WHAT IS NEEDED: Lines with "based": state how many there are in the records below, and nothing else.
*** Opening INFORMATION SUPPLIED ***
-- pv_equiv track=rewrite | github.com/cyborgoat/swarm | swarm/web/browser/extractor.py | _filter_content_by_query
-- ===== SOURCE A (Python) =====
-- def _filter_content_by_query(content: str, query: str) -> str:
--     """Filter content based on search query."""
--     if not query or not content:
--         return content
--
--     query_words = [word.lower() for word in query.split()]
--     sentences = content.split(".")
--     relevant_sentences = []
--
--     for sentence in sentences:
--         sentence = sentence.strip()
--         if not sentence:
--             continue
--
--         sentence_lower = sentence.lower()
--
--         # Score sentence based on query word matches
--         score = sum(1 for word in query_words if word in sentence_lower)
--
--         # Include sentences with at least one query word
--         if score > 0:
--             relevant_sentences.append((sentence, score))
--
--     if relevant_sentences:
--         # Sort by score and take top sentences
--         relevant_sentences.sort(key=lambda x: x[1], reverse=True)
--         top_sentences = [s[0] for s in relevant_sentences[:20]]  # Top 20 sentences
--         return ". ".join(top_sentences)
--
--     return content  # Return full content if no matches
-- ===== SOURCE B (Python) =====
-- def _filter_content_by_query(content: str, query: str) -> str:
--     """Filter content based on search query (counting-sort by score instead of comparison sort)."""
--     if not query or not content:
--         return content
--
--     query_words = [word.lower() for word in query.split()]
--     relevant = []
--     for sentence in content.split("."):
--         sentence = sentence.strip()
--         if not sentence:
--             continue
--         low = sentence.lower()
--         score = sum(1 for word in query_words if word in low)
--         if score > 0:
--             relevant.append((sentence, score))
--
--     if not relevant:
--         return content
--
--     # scores lie in 1..len(query_words): sweep buckets from highest score down
--     ordered = []
--     for s in range(len(query_words), 0, -1):
--         ordered.extend(sent for sent, sc in relevant if sc == s)
--     return ". ".join(ordered[:20])
-- ===== Notes on version B (the rewrite author's own statement) =====
-- stated objective: alternative
-- what changed: The comparison sort of (sentence, score) pairs with reverse=True is replaced by a counting-sort-style sweep: scores are bounded by the number of query words, so B walks possible scores from highest to 1 and collects matching sentences in document order, preserving the stable tie order without sorting.
import Mathlib
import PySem

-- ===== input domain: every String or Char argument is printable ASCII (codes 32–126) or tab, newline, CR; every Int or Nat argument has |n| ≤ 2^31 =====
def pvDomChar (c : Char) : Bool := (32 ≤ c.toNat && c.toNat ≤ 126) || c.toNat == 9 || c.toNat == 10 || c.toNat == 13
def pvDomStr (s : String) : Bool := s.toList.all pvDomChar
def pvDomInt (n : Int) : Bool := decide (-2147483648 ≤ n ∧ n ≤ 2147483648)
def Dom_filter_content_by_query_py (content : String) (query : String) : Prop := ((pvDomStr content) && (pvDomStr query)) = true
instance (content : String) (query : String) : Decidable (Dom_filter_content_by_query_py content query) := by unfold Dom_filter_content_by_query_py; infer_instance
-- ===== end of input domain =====

-- B replaces the reverse comparison sort of (sentence, score) pairs by a counting-sort-style
-- sweep over the bounded score range (alternative algorithm, same cost class on typical input).


-- ===== PORT A =====
-- the common scoring pass: for each sentence, strip, skip empties, score by query-word hits,
-- keep (sentence, score) when score > 0   (shared verbatim by both Pythons)
def pvRelevant (query_words : List String) (sentences : List String) : List (String × Int) :=
  sentences.foldl (fun acc sentence =>
    let sentence := PySem.Str.strip sentence
    if sentence = "" then acc
    else
      let sentence_lower := PySem.Str.lower sentence
      let score : Int := (query_words.map (fun word => if PySem.Str.isIn word sentence_lower then (1 : Int) else 0)).sum
      if score > 0 then acc ++ [(sentence, score)] else acc) []

def filter_content_by_query_py (content : String) (query : String) : String :=
  if query = "" ∨ content = "" then content
  else
    let query_words := (PySem.Str.split₀ query).map PySem.Str.lower
    let sentences := (PySem.Str.split? content ".").getD []   -- sep "." ≠ "", so split? is some: exact
    let relevant_sentences := pvRelevant query_words sentences
    if relevant_sentences ≠ [] then
      let sorted_rel := PySem.List.sorted relevant_sentences (fun x => x.2) true
      let top_sentences := (PySem.List.slice sorted_rel none (some 20)).map (fun s => s.1)
      PySem.Str.join ". " top_sentences
    else content

-- ===== PORT B =====
def filter_content_by_query_py_alt (content : String) (query : String) : String :=
  if query = "" ∨ content = "" then content
  else
    let query_words := (PySem.Str.split₀ query).map PySem.Str.lower
    let relevant := pvRelevant query_words ((PySem.Str.split? content ".").getD [])
    if relevant = [] then content
    else
      -- scores lie in 1..len(query_words): sweep buckets from highest score down
      let ordered := (PySem.List.pyRange (PySem.List.len query_words) 0 (-1)).foldl
        (fun acc s => acc ++ (relevant.filter (fun p => p.2 == s)).map (fun p => p.1)) []
      PySem.Str.join ". " (PySem.List.slice ordered none (some 20))

-- ===== PRECONDITION & SPEC =====
def Spec_filter_content_by_query_py (content : String) (query : String) (out : String) : Prop := out = filter_content_by_query_py_alt content query
instance (content : String) (query : String) (out : String) : Decidable (Spec_filter_content_by_query_py content query out) := by unfold Spec_filter_content_by_query_py; infer_instance

-- ===== CLAIM (what is proved, stated in full; the proofs are below) =====
def Claim_equal_filter_content_by_query_py : Prop := ∀ (content : String) (query : String), Dom_filter_content_by_query_py content query → Spec_filter_content_by_query_py content query (filter_content_by_query_py content query)

-- ===== LEMMAS AND PROOFS =====

-- descending buckets: bucketsF n l = (elements of l with score n) ++ … ++ (elements with score 1)
def bucketsF (n : Nat) (l : List (String × Int)) : List (String × Int) :=
  match n with
  | 0 => []
  | n + 1 => l.filter (fun p => p.2 == ((n : Int) + 1)) ++ bucketsF n l

theorem bucketsF_nil (n : Nat) : bucketsF n [] = [] := by
  induction n with
  | zero => rfl
  | succ n ih => simp [bucketsF, ih]

theorem mem_bucketsF {n : Nat} {l : List (String × Int)} {p : String × Int}
    (h : p ∈ bucketsF n l) : p.2 ≤ (n : Int) := by
  induction n with
  | zero => simp [bucketsF] at h
  | succ n ih =>
    simp only [bucketsF, List.mem_append, List.mem_filter] at h
    rcases h with ⟨-, h⟩ | h
    · have := of_decide_eq_true h; push_cast; omega
    · have := ih h; push_cast; omega

theorem bucketsF_append_gt {n : Nat} {x : String × Int} (l : List (String × Int))
    (h : (n : Int) < x.2) : bucketsF n (l ++ [x]) = bucketsF n l := by
  induction n with
  | zero => rfl
  | succ n ih =>
    have hx : (x.2 == ((n : Int) + 1)) = false := by
      simp only [beq_eq_false_iff_ne]; push_cast at h ⊢; omega
    have ih' := ih (by push_cast at h ⊢; omega)
    simp [bucketsF, List.filter_append, hx, ih']

theorem insertBy_append_no {α : Type} (bf : α → α → Bool) (x : α) {ys : List α} (zs : List α)
    (h : ∀ y ∈ ys, bf x y = false) :
    PySem.List.insertBy bf x (ys ++ zs) = ys ++ PySem.List.insertBy bf x zs := by
  induction ys with
  | nil => rfl
  | cons y ys ih =>
    have hy := h y (by simp)
    simp only [List.cons_append, PySem.List.insertBy, hy, Bool.false_eq_true, if_false]
    rw [ih (fun y hy => h y (by simp [hy]))]

theorem insertBy_all_true {α : Type} (bf : α → α → Bool) (x : α) (zs : List α)
    (h : ∀ z ∈ zs, bf x z = true) :
    PySem.List.insertBy bf x zs = x :: zs := by
  cases zs with
  | nil => rfl
  | cons z zs => simp [PySem.List.insertBy, h z (by simp)]

theorem insert_buckets (n : Nat) (l : List (String × Int)) (x : String × Int)
    (h1 : 1 ≤ x.2) (h2 : x.2 ≤ (n : Int)) :
    PySem.List.insertBy (fun a b => decide (b.2 < a.2)) x (bucketsF n l) = bucketsF n (l ++ [x]) := by
  induction n generalizing l with
  | zero => simp at h2; omega
  | succ n ih =>
    by_cases hx : x.2 = (n : Int) + 1
    · have hno : ∀ y ∈ l.filter (fun p => p.2 == ((n : Int) + 1)),
          (fun a b => decide (b.2 < a.2)) x y = false := by
        intro y hy
        have := (List.mem_filter.mp hy).2
        have := of_decide_eq_true this
        simp only [decide_eq_false_iff_not, not_lt]; omega
      have hall : ∀ z ∈ bucketsF n l, (fun a b => decide (b.2 < a.2)) x z = true := by
        intro z hz
        have := mem_bucketsF hz
        simp only [decide_eq_true_eq]; omega
      rw [bucketsF, insertBy_append_no _ _ _ hno, insertBy_all_true _ _ _ hall]
      have hxf : (x.2 == ((n : Int) + 1)) = true := by simp [hx]
      rw [bucketsF, List.filter_append, bucketsF_append_gt l (by omega)]
      simp [hxf]
    · have hx' : x.2 ≤ (n : Int) := by push_cast at h2 ⊢; omega
      have hno : ∀ y ∈ l.filter (fun p => p.2 == ((n : Int) + 1)),
          (fun a b => decide (b.2 < a.2)) x y = false := by
        intro y hy
        have := (List.mem_filter.mp hy).2
        have := of_decide_eq_true this
        simp only [decide_eq_false_iff_not, not_lt]; omega
      have hxf : (x.2 == ((n : Int) + 1)) = false := by simp [hx]
      rw [bucketsF, insertBy_append_no _ _ _ hno, ih l hx']
      rw [bucketsF, List.filter_append]
      simp [hxf]

theorem sorted_eq_bucketsF (n : Nat) (l : List (String × Int))
    (h : ∀ p ∈ l, 1 ≤ p.2 ∧ p.2 ≤ (n : Int)) :
    PySem.List.sorted l (fun x => x.2) true = bucketsF n l := by
  rw [PySem.List.sorted_rev_eq_foldl_insertBy]
  induction l using List.reverseRecOn with
  | nil => simp [bucketsF_nil]
  | append_singleton l x ih =>
    rw [List.foldl_append, List.foldl_cons, List.foldl_nil]
    rw [ih (fun p hp => h p (by simp [hp]))]
    exact insert_buckets n l x (h x (by simp)).1 (h x (by simp)).2

-- the descending range [n, …, 1]
def descList (n : Nat) : List Int :=
  match n with
  | 0 => []
  | n + 1 => ((n : Int) + 1) :: descList n

theorem pyRange_desc (n : Nat) : PySem.List.pyRange (n : Int) 0 (-1) = descList n := by
  rw [PySem.List.pyRange_neg_one]
  induction n with
  | zero => simp [descList]
  | succ n ih =>
    have : ((n : Int) + 1 - 0).toNat = n + 1 := by omega
    push_cast at ih ⊢
    simp only [sub_zero] at ih ⊢
    rw [show ((n : Int) + 1).toNat = n + 1 by omega, List.range_succ_eq_map]
    rw [show ((n : Int)).toNat = n by omega] at ih
    simp only [List.map_cons, List.map_map, descList, List.cons.injEq]
    refine ⟨by push_cast; ring, ?_⟩
    rw [← ih]; apply List.map_congr_left; intro k _; simp only [Function.comp_apply]; push_cast; ring

theorem flatMap_desc_eq_bucketsF (n : Nat) (l : List (String × Int)) :
    (descList n).flatMap (fun s => l.filter (fun p => p.2 == s)) = bucketsF n l := by
  induction n with
  | zero => rfl
  | succ n ih => simp only [descList, List.flatMap_cons, bucketsF, ih]

-- every pair produced by the scoring pass has a score in 1..(number of query words)
theorem pvRelevant_bounds (query_words : List String) (sentences : List String) :
    ∀ p ∈ pvRelevant query_words sentences, 1 ≤ p.2 ∧ p.2 ≤ (query_words.length : Int) := by
  unfold pvRelevant
  suffices H : ∀ (ss : List String) (acc : List (String × Int)),
      (∀ p ∈ acc, 1 ≤ p.2 ∧ p.2 ≤ (query_words.length : Int)) →
      ∀ p ∈ ss.foldl (fun acc sentence =>
        let sentence := PySem.Str.strip sentence
        if sentence = "" then acc
        else
          let sentence_lower := PySem.Str.lower sentence
          let score : Int := (query_words.map (fun word => if PySem.Str.isIn word sentence_lower then (1 : Int) else 0)).sum
          if score > 0 then acc ++ [(sentence, score)] else acc) acc,
        1 ≤ p.2 ∧ p.2 ≤ (query_words.length : Int) by
    exact H sentences [] (by simp)
  intro ss
  induction ss with
  | nil => intro acc hacc; simpa using hacc
  | cons s ss ih =>
    intro acc hacc
    rw [List.foldl_cons]
    apply ih
    simp only
    split_ifs with h1 h2
    · exact hacc
    · intro p hp
      rcases List.mem_append.mp hp with hp | hp
      · exact hacc p hp
      · simp only [List.mem_singleton] at hp
        subst hp
        refine ⟨by omega, ?_⟩
        simp only
        rw [PySem.List.sum_map_ite_one_zero]
        exact_mod_cast List.countP_le_length
    · exact hacc

-- the heart: stable reverse sort by score projected to sentences = the descending bucket sweep
theorem main_lists (query_words : List String) (relevant : List (String × Int))
    (h : ∀ p ∈ relevant, 1 ≤ p.2 ∧ p.2 ≤ (query_words.length : Int)) :
    (PySem.List.pyRange (PySem.List.len query_words) 0 (-1)).foldl
        (fun acc s => acc ++ (relevant.filter (fun p => p.2 == s)).map (fun p => p.1)) []
      = (PySem.List.sorted relevant (fun x => x.2) true).map (fun s => s.1) := by
  rw [PySem.List.foldl_append_eq_flatMap, List.nil_append, PySem.List.len_eq,
      pyRange_desc, sorted_eq_bucketsF query_words.length relevant h,
      ← flatMap_desc_eq_bucketsF, List.map_flatMap]

-- ===== VERDICT (by name: the statement is the Claim_ definition above) =====
theorem filter_content_by_query_py_spec : Claim_equal_filter_content_by_query_py := by
  intro content query _
  unfold Spec_filter_content_by_query_py filter_content_by_query_py filter_content_by_query_py_alt
  split_ifs with h0
  · rfl
  · simp only
    set query_words := (PySem.Str.split₀ query).map PySem.Str.lower with hqw
    set relevant := pvRelevant query_words ((PySem.Str.split? content ".").getD []) with hrel
    by_cases hne : relevant = []
    · simp [hne]
    · simp only [hne, ne_eq, not_false_eq_true, if_true, if_false]
      rw [main_lists query_words relevant (pvRelevant_bounds query_words _)]
      rw [PySem.List.slice_to _ (by norm_num), PySem.List.slice_to _ (by norm_num),
          List.map_take]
*** Closing INFORMATION SUPPLIED ***
ANSWER FOR THE TASK: 3